## What the exercise asks
Copy each line of the data beneath in which the word "length" appears.

## Extracted entries
-- pv_equiv track=rewrite | github.com/pypi-data/pypi-mirror-400 | packages/agent-supervisor-memory/agent_supervisor_memory-0.2.35.tar.gz/agent_supervisor_memory-0.2.35/src/agent_supervisor_memory/tools/projects.py | _locks_conflict
-- ===== SOURCE A (Python) =====
-- def _locks_conflict(a: list[str], b: list[str]) -> bool:
--     if not a or not b:
--         return False
--     for x in a:
--         for y in b:
--             if not x or not y:
--                 continue
--             if x == y or x.startswith(y + "/") or y.startswith(x + "/"):
--                 return True
--     return False
-- ===== SOURCE B (Python) =====
-- def _covers(paths, others):
--     # True iff some path in `paths` equals, or lies strictly below, a path in `others`.
--     for p in paths:
--         if p in others:
--             return True
--         for i, ch in enumerate(p):
--             if ch == "/" and p[:i] in others:
--                 return True
--     return False
--
--
-- def _locks_conflict(a: list[str], b: list[str]) -> bool:
--     sa = {x for x in a if x}
--     sb = {y for y in b if y}
--     return _covers(sa, sb) or _covers(sb, sa)
-- ===== Notes on version B (the rewrite author's own statement) =====
-- stated objective: alternative
-- what changed: Replaced the all-pairs startswith scan by two hash sets of the (nonempty) paths: each path is checked by looking up itself and each of its '/'-cut ancestor prefixes in the other side's set, in both directions.
import Mathlib
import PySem

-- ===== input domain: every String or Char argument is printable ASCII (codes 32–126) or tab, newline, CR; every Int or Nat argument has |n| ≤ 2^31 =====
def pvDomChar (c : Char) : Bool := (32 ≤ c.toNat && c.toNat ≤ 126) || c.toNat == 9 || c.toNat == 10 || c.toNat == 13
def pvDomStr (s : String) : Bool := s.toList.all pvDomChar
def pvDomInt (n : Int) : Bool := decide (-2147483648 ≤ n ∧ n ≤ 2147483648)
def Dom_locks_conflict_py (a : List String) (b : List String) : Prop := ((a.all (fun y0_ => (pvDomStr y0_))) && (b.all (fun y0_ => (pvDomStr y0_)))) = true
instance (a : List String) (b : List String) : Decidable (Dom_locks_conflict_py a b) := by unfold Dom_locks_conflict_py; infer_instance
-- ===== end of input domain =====

-- B replaces A's all-pairs startswith scan by two hash sets of the nonempty paths, looking up each
-- path and its '/'-cut ancestor prefixes in the other side's set.

-- ===== PORT A =====
-- Literal port of A: the nested for-loops with early `return True` are `any`/`any`, `continue` is
-- `false`, truthiness `not x` is the emptiness test, and `y + "/"` is code-point append (exact).
def locks_conflict_py (a : List String) (b : List String) : Bool :=
  if a.isEmpty || b.isEmpty then false
  else
    a.any (fun x =>
      b.any (fun y =>
        if x.toList.isEmpty || y.toList.isEmpty then false
        else x == y || PySem.Chars.startswith x.toList (y.toList ++ ['/'])
                    || PySem.Chars.startswith y.toList (x.toList ++ ['/'])))

-- ===== PORT B =====
-- Port of Source B's `_covers`: for each path of the set `paths`, look up the path itself and each
-- slice p[:i] with p[i] == '/' in the set `others` (strings handled as their code-point lists).
def pvCovers (paths others : PySem.Set (List Char)) : Bool :=
  paths.any (fun p =>
    PySem.Set.contains others p ||
    (PySem.List.enumerate p).any (fun ic =>
      ic.2 == '/' && PySem.Set.contains others (PySem.List.slice p none (some ic.1))))

-- Port of Source B's `_locks_conflict`: the two set comprehensions, then `_covers` both ways.
def locks_conflict_py_alt (a : List String) (b : List String) : Bool :=
  let sa : PySem.Set (List Char) :=
    PySem.Set.ofList ((a.map String.toList).filter (fun p => !p.isEmpty))
  let sb : PySem.Set (List Char) :=
    PySem.Set.ofList ((b.map String.toList).filter (fun p => !p.isEmpty))
  pvCovers sa sb || pvCovers sb sa

-- ===== PRECONDITION & SPEC =====
def Spec_locks_conflict_py (a : List String) (b : List String) (out : Bool) : Prop := out = locks_conflict_py_alt a b
instance (a : List String) (b : List String) (out : Bool) : Decidable (Spec_locks_conflict_py a b out) := by unfold Spec_locks_conflict_py; infer_instance

-- ===== CLAIM (what is proved, stated in full; the proofs are below) =====
def Claim_equal_locks_conflict_py : Prop := ∀ (a : List String) (b : List String), Dom_locks_conflict_py a b → Spec_locks_conflict_py a b (locks_conflict_py a b)

-- ===== LEMMAS AND PROOFS =====

-- the conflict relation both programs decide, on code-point lists
def pvConf (xs ys : List Char) : Prop :=
  xs = ys ∨ (ys ++ ['/']) <+: xs ∨ (xs ++ ['/']) <+: ys

-- "q + '/' is a prefix of p" ⟺ "q is the cut of p at some '/'"
lemma pvAnc_iff (p q : List Char) :
    (q ++ ['/']) <+: p ↔ ∃ i : Nat, ∃ _ : i < p.length, p[i] = '/' ∧ p.take i = q := by
  constructor
  · rintro ⟨t, ht⟩
    rw [List.append_assoc] at ht
    subst ht
    refine ⟨q.length, by simp, ?_, ?_⟩
    · exact List.getElem_of_append rfl rfl
    · exact List.take_left
  · rintro ⟨i, h, hc, ht⟩
    have h1 : p.take (i + 1) = q ++ ['/'] := by
      rw [List.take_add_one, ht, List.getElem?_eq_getElem h, hc]
      rfl
    exact h1 ▸ List.take_prefix (i + 1) p

lemma pvAncMem_iff (p : List Char) (os : List (List Char)) :
    (∃ q ∈ os, (q ++ ['/']) <+: p) ↔
    ∃ i : Nat, ∃ _ : i < p.length, p[i] = '/' ∧ p.take i ∈ os := by
  constructor
  · rintro ⟨q, hq, hpre⟩
    rcases (pvAnc_iff p q).1 hpre with ⟨i, h, hc, ht⟩
    exact ⟨i, h, hc, ht ▸ hq⟩
  · rintro ⟨i, h, hc, ht⟩
    exact ⟨_, ht, (pvAnc_iff p _).2 ⟨i, h, hc, rfl⟩⟩

lemma pvCovers_iff (ps os : List (List Char)) :
    pvCovers (PySem.Set.ofList ps) (PySem.Set.ofList os) = true ↔
    ∃ p ∈ ps, p ∈ os ∨ ∃ q ∈ os, (q ++ ['/']) <+: p := by
  unfold pvCovers
  simp only [List.any_eq_true, PySem.Set.contains_iff, PySem.Set.mem_ofList, Bool.or_eq_true,
    Bool.and_eq_true, beq_iff_eq, PySem.List.mem_enumerate_iff]
  refine exists_congr fun p => and_congr_right fun _ => or_congr Iff.rfl ?_
  rw [pvAncMem_iff]
  constructor
  · rintro ⟨ic, ⟨k, hk, rfl⟩, hc, hm⟩
    dsimp only at hc hm
    refine ⟨k, hk, hc, ?_⟩
    rw [zero_add] at hm
    rwa [PySem.List.slice_to_natCast] at hm
  · rintro ⟨i, h, hc, ht⟩
    refine ⟨((0 : Int) + i, p[i]), ⟨i, h, rfl⟩, hc, ?_⟩
    dsimp only
    rw [zero_add]
    rwa [PySem.List.slice_to_natCast]

lemma pvMemFiltered (l : List String) (p : List Char) :
    p ∈ (l.map String.toList).filter (fun q => !q.isEmpty) ↔
    p ≠ [] ∧ ∃ x ∈ l, x.toList = p := by
  simp only [List.mem_filter, List.mem_map, Bool.not_eq_eq_eq_not, Bool.not_true,
    List.isEmpty_eq_false_iff, ne_eq]
  tauto

lemma pvA_iff (a b : List String) :
    locks_conflict_py a b = true ↔
    ∃ x ∈ a, ∃ y ∈ b, x.toList ≠ [] ∧ y.toList ≠ [] ∧ pvConf x.toList y.toList := by
  unfold locks_conflict_py
  split_ifs with h
  · simp only [Bool.or_eq_true, List.isEmpty_iff] at h
    refine iff_of_false (by simp) ?_
    rintro ⟨x, hx, y, hy, -⟩
    rcases h with h | h <;> subst h <;> simp_all
  · simp only [List.any_eq_true]
    refine exists_congr fun x => and_congr_right fun _ =>
      exists_congr fun y => and_congr_right fun _ => ?_
    split_ifs with hxy
    · simp only [Bool.or_eq_true, List.isEmpty_iff] at hxy
      refine iff_of_false (by simp) ?_
      rintro ⟨hxe, hye, -⟩
      tauto
    · simp only [Bool.or_eq_true, List.isEmpty_iff, not_or] at hxy
      simp only [Bool.or_eq_true, beq_iff_eq, PySem.Chars.startswith_iff, pvConf,
        ← String.toList_inj]
      tauto

lemma pvB_iff (a b : List String) :
    locks_conflict_py_alt a b = true ↔
    ∃ x ∈ a, ∃ y ∈ b, x.toList ≠ [] ∧ y.toList ≠ [] ∧ pvConf x.toList y.toList := by
  show (pvCovers _ _ || pvCovers _ _) = true ↔ _
  simp only [Bool.or_eq_true, pvCovers_iff]
  constructor
  · rintro (⟨p, hp, hcase⟩ | ⟨p, hp, hcase⟩)
    · rcases (pvMemFiltered a p).1 hp with ⟨hpe, x, hx, hxt⟩
      rcases hcase with hm | ⟨q, hq, hanc⟩
      · rcases (pvMemFiltered b p).1 hm with ⟨-, y, hy, hyt⟩
        exact ⟨x, hx, y, hy, hxt ▸ hpe, hyt ▸ hpe, Or.inl (by rw [hxt, hyt])⟩
      · rcases (pvMemFiltered b q).1 hq with ⟨hqe, y, hy, hyt⟩
        exact ⟨x, hx, y, hy, hxt ▸ hpe, hyt ▸ hqe, Or.inr (Or.inl (by rw [hxt, hyt]; exact hanc))⟩
    · rcases (pvMemFiltered b p).1 hp with ⟨hpe, y, hy, hyt⟩
      rcases hcase with hm | ⟨q, hq, hanc⟩
      · rcases (pvMemFiltered a p).1 hm with ⟨-, x, hx, hxt⟩
        exact ⟨x, hx, y, hy, hxt ▸ hpe, hyt ▸ hpe, Or.inl (by rw [hxt, hyt])⟩
      · rcases (pvMemFiltered a q).1 hq with ⟨hqe, x, hx, hxt⟩
        exact ⟨x, hx, y, hy, hxt ▸ hqe, hyt ▸ hpe, Or.inr (Or.inr (by rw [hxt, hyt]; exact hanc))⟩
  · rintro ⟨x, hx, y, hy, hxe, hye, (h | h | h)⟩
    · exact Or.inl ⟨x.toList, (pvMemFiltered a _).2 ⟨hxe, x, hx, rfl⟩,
        Or.inl ((pvMemFiltered b _).2 ⟨h ▸ hxe, y, hy, h.symm⟩)⟩
    · exact Or.inl ⟨x.toList, (pvMemFiltered a _).2 ⟨hxe, x, hx, rfl⟩,
        Or.inr ⟨y.toList, (pvMemFiltered b _).2 ⟨hye, y, hy, rfl⟩, h⟩⟩
    · exact Or.inr ⟨y.toList, (pvMemFiltered b _).2 ⟨hye, y, hy, rfl⟩,
        Or.inr ⟨x.toList, (pvMemFiltered a _).2 ⟨hxe, x, hx, rfl⟩, h⟩⟩

-- ===== VERDICT (by name: the statement is the Claim_ definition above) =====
theorem locks_conflict_py_spec : Claim_equal_locks_conflict_py := by
  intro a b _
  unfold Spec_locks_conflict_py
  rw [Bool.eq_iff_iff, pvA_iff, pvB_iff]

## Answer area
    (q ++ ['/']) <+: p ↔ ∃ i : Nat, ∃ _ : i < p.length, p[i] = '/' ∧ p.take i = q := by
    refine ⟨q.length, by simp, ?_, ?_⟩
    ∃ i : Nat, ∃ _ : i < p.length, p[i] = '/' ∧ p.take i ∈ os := by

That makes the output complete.